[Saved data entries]
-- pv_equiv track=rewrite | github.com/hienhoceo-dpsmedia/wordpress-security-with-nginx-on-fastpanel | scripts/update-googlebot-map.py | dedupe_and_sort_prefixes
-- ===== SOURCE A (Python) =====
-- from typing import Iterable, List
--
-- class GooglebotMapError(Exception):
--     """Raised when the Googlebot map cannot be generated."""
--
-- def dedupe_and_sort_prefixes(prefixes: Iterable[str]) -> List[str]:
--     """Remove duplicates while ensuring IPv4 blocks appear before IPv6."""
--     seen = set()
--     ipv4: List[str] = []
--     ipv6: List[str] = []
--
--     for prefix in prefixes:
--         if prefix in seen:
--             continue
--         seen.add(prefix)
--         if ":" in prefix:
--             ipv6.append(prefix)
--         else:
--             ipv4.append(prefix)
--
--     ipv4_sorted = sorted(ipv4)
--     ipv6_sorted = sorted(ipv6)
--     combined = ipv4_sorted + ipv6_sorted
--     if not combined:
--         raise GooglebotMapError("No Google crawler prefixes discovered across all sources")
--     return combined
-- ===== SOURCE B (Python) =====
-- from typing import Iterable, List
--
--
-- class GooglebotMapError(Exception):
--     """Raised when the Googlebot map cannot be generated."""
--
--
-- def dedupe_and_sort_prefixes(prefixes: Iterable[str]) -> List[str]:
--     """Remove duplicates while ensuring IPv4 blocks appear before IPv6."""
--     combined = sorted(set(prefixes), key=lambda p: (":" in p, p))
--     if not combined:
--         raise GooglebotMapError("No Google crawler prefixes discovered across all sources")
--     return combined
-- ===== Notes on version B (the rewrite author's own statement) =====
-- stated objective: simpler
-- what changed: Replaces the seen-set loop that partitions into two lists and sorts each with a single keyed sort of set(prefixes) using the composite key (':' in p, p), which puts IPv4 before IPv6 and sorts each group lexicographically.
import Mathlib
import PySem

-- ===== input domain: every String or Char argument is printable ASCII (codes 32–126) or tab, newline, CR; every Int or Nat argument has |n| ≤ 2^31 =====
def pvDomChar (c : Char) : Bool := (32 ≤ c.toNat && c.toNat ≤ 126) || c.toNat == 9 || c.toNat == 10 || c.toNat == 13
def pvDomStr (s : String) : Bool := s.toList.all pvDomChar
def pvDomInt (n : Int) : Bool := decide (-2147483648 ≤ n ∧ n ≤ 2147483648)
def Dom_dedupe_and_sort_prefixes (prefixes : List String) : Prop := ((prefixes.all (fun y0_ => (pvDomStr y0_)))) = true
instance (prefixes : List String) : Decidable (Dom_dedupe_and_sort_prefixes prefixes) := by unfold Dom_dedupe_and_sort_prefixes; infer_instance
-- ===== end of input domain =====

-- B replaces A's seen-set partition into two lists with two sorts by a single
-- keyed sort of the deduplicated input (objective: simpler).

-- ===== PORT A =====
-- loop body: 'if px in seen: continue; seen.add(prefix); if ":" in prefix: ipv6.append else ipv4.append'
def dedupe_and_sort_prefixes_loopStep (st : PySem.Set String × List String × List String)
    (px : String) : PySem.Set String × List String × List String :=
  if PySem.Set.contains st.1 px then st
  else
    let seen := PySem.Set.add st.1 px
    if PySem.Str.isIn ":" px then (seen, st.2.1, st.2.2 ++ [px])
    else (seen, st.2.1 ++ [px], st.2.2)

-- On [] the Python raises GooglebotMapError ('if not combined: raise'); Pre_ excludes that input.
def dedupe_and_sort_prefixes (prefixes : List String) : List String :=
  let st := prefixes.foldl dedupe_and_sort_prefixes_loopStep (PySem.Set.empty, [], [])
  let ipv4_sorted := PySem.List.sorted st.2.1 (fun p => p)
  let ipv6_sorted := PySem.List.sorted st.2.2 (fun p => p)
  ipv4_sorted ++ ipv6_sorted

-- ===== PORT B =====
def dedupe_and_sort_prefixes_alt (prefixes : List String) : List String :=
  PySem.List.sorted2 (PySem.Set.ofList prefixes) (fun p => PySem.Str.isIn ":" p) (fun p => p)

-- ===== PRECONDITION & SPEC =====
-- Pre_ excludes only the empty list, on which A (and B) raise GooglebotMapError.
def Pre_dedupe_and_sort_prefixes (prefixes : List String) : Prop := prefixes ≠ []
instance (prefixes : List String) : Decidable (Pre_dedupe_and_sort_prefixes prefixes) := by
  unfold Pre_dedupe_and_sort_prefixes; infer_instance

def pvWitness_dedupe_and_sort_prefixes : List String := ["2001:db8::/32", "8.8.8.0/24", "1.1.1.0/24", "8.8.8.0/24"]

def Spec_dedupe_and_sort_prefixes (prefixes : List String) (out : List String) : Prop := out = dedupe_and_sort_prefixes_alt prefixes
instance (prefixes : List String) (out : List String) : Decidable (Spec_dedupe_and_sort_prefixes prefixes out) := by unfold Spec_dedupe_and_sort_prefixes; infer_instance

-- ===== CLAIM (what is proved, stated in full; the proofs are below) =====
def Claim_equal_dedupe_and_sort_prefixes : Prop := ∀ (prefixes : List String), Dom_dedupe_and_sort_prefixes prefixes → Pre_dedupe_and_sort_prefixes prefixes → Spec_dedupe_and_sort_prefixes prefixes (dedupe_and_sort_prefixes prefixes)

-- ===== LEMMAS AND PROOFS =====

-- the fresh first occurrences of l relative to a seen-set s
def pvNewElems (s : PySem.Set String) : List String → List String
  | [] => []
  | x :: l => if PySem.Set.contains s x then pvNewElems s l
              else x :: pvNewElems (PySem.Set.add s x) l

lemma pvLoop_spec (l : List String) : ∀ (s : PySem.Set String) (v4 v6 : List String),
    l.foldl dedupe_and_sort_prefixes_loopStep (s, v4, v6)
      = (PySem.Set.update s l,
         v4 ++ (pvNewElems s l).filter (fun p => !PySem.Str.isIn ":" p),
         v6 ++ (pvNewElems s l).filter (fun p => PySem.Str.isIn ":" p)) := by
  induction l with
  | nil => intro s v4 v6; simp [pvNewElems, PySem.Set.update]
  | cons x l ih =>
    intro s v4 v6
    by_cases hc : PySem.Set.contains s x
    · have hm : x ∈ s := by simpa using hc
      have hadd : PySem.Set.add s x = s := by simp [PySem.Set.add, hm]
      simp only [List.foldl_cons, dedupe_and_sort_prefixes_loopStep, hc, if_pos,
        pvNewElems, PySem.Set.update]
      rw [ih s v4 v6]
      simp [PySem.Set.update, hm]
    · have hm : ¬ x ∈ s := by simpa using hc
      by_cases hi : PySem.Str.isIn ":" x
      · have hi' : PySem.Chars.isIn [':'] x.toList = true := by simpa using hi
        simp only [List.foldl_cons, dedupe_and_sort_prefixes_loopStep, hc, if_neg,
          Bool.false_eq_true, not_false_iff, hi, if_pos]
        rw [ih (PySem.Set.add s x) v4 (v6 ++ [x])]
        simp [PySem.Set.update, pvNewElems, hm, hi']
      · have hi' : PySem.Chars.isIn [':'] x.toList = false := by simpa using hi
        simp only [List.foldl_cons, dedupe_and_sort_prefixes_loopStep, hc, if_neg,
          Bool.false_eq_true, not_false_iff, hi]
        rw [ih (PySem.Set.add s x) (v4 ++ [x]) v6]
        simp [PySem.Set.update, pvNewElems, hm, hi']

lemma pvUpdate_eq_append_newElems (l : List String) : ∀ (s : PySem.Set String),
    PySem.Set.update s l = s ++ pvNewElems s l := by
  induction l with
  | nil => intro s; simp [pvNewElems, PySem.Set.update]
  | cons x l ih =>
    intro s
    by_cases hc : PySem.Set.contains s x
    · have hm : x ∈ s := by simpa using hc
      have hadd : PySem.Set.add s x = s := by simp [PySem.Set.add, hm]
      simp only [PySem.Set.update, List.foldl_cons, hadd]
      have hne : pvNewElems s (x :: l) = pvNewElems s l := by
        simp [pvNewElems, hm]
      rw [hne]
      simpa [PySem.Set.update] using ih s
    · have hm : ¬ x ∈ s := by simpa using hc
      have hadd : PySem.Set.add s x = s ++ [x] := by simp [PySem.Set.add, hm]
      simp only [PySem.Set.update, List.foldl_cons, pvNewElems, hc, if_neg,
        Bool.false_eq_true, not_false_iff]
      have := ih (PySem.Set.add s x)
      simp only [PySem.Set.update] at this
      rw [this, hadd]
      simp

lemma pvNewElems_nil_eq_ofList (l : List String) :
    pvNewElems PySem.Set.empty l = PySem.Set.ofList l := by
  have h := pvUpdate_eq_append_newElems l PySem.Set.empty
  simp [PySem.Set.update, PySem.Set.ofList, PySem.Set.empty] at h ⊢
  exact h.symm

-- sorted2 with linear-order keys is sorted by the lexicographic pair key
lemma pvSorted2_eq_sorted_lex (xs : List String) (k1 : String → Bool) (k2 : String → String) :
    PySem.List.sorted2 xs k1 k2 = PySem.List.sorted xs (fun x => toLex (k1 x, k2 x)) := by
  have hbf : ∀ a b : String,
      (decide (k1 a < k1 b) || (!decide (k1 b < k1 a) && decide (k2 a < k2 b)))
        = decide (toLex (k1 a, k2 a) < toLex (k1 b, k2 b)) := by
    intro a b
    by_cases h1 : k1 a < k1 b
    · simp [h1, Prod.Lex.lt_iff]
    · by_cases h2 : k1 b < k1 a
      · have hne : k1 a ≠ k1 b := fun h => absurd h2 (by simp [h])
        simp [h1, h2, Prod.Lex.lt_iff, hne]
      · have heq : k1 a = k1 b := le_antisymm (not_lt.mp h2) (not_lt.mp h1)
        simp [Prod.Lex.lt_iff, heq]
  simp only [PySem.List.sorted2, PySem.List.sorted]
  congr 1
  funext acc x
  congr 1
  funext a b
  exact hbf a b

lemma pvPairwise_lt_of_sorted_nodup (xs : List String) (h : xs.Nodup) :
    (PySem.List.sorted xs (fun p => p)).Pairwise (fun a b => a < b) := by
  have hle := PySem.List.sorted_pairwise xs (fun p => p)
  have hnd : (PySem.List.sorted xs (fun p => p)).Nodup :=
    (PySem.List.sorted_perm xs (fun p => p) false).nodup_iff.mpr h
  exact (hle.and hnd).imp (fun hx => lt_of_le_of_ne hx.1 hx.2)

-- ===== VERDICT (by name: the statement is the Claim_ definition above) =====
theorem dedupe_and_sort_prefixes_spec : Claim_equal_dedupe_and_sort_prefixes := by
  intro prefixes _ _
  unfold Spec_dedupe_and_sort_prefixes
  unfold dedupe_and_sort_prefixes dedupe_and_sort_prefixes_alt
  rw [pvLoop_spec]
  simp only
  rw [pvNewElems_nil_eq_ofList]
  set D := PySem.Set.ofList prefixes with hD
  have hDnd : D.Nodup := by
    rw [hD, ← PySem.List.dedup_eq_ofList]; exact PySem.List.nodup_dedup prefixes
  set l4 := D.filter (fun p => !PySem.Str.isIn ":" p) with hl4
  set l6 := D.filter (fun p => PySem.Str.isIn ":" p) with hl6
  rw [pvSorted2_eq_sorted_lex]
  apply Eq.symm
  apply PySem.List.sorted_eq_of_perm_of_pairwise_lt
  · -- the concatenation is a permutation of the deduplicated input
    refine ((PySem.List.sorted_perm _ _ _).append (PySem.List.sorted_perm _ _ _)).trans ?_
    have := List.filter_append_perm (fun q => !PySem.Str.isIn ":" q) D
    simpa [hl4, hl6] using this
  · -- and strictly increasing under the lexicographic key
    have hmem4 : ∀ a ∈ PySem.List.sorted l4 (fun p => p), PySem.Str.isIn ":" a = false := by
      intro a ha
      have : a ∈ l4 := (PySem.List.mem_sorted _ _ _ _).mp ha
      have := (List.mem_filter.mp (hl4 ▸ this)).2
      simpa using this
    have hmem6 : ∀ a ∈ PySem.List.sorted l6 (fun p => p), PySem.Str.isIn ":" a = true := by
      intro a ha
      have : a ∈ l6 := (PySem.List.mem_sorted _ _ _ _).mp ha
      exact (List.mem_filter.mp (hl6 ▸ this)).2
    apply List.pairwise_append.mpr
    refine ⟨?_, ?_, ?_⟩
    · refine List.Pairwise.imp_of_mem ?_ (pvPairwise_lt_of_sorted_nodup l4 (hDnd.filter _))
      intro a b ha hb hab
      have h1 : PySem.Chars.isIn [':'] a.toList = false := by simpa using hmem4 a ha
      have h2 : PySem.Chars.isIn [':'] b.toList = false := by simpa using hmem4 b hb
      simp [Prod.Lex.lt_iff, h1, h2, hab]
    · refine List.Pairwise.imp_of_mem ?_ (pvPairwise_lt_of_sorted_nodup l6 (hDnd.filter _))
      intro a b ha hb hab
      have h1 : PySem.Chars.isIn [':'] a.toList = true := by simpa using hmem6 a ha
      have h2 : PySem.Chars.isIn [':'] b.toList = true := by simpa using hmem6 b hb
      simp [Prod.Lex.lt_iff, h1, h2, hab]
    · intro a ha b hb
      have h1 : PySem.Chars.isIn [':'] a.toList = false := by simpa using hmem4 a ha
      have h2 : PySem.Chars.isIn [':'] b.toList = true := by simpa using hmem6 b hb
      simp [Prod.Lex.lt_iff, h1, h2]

▸ Assignment
Copy out all the lines of the records that include "keyed".

▸ Task response
-- what changed: Replaces the seen-set loop that partitions into two lists and sorts each with a single keyed sort of set(prefixes) using the composite key (':' in p, p), which puts IPv4 before IPv6 and sorts each group lexicographically.
-- keyed sort of the deduplicated input (objective: simpler).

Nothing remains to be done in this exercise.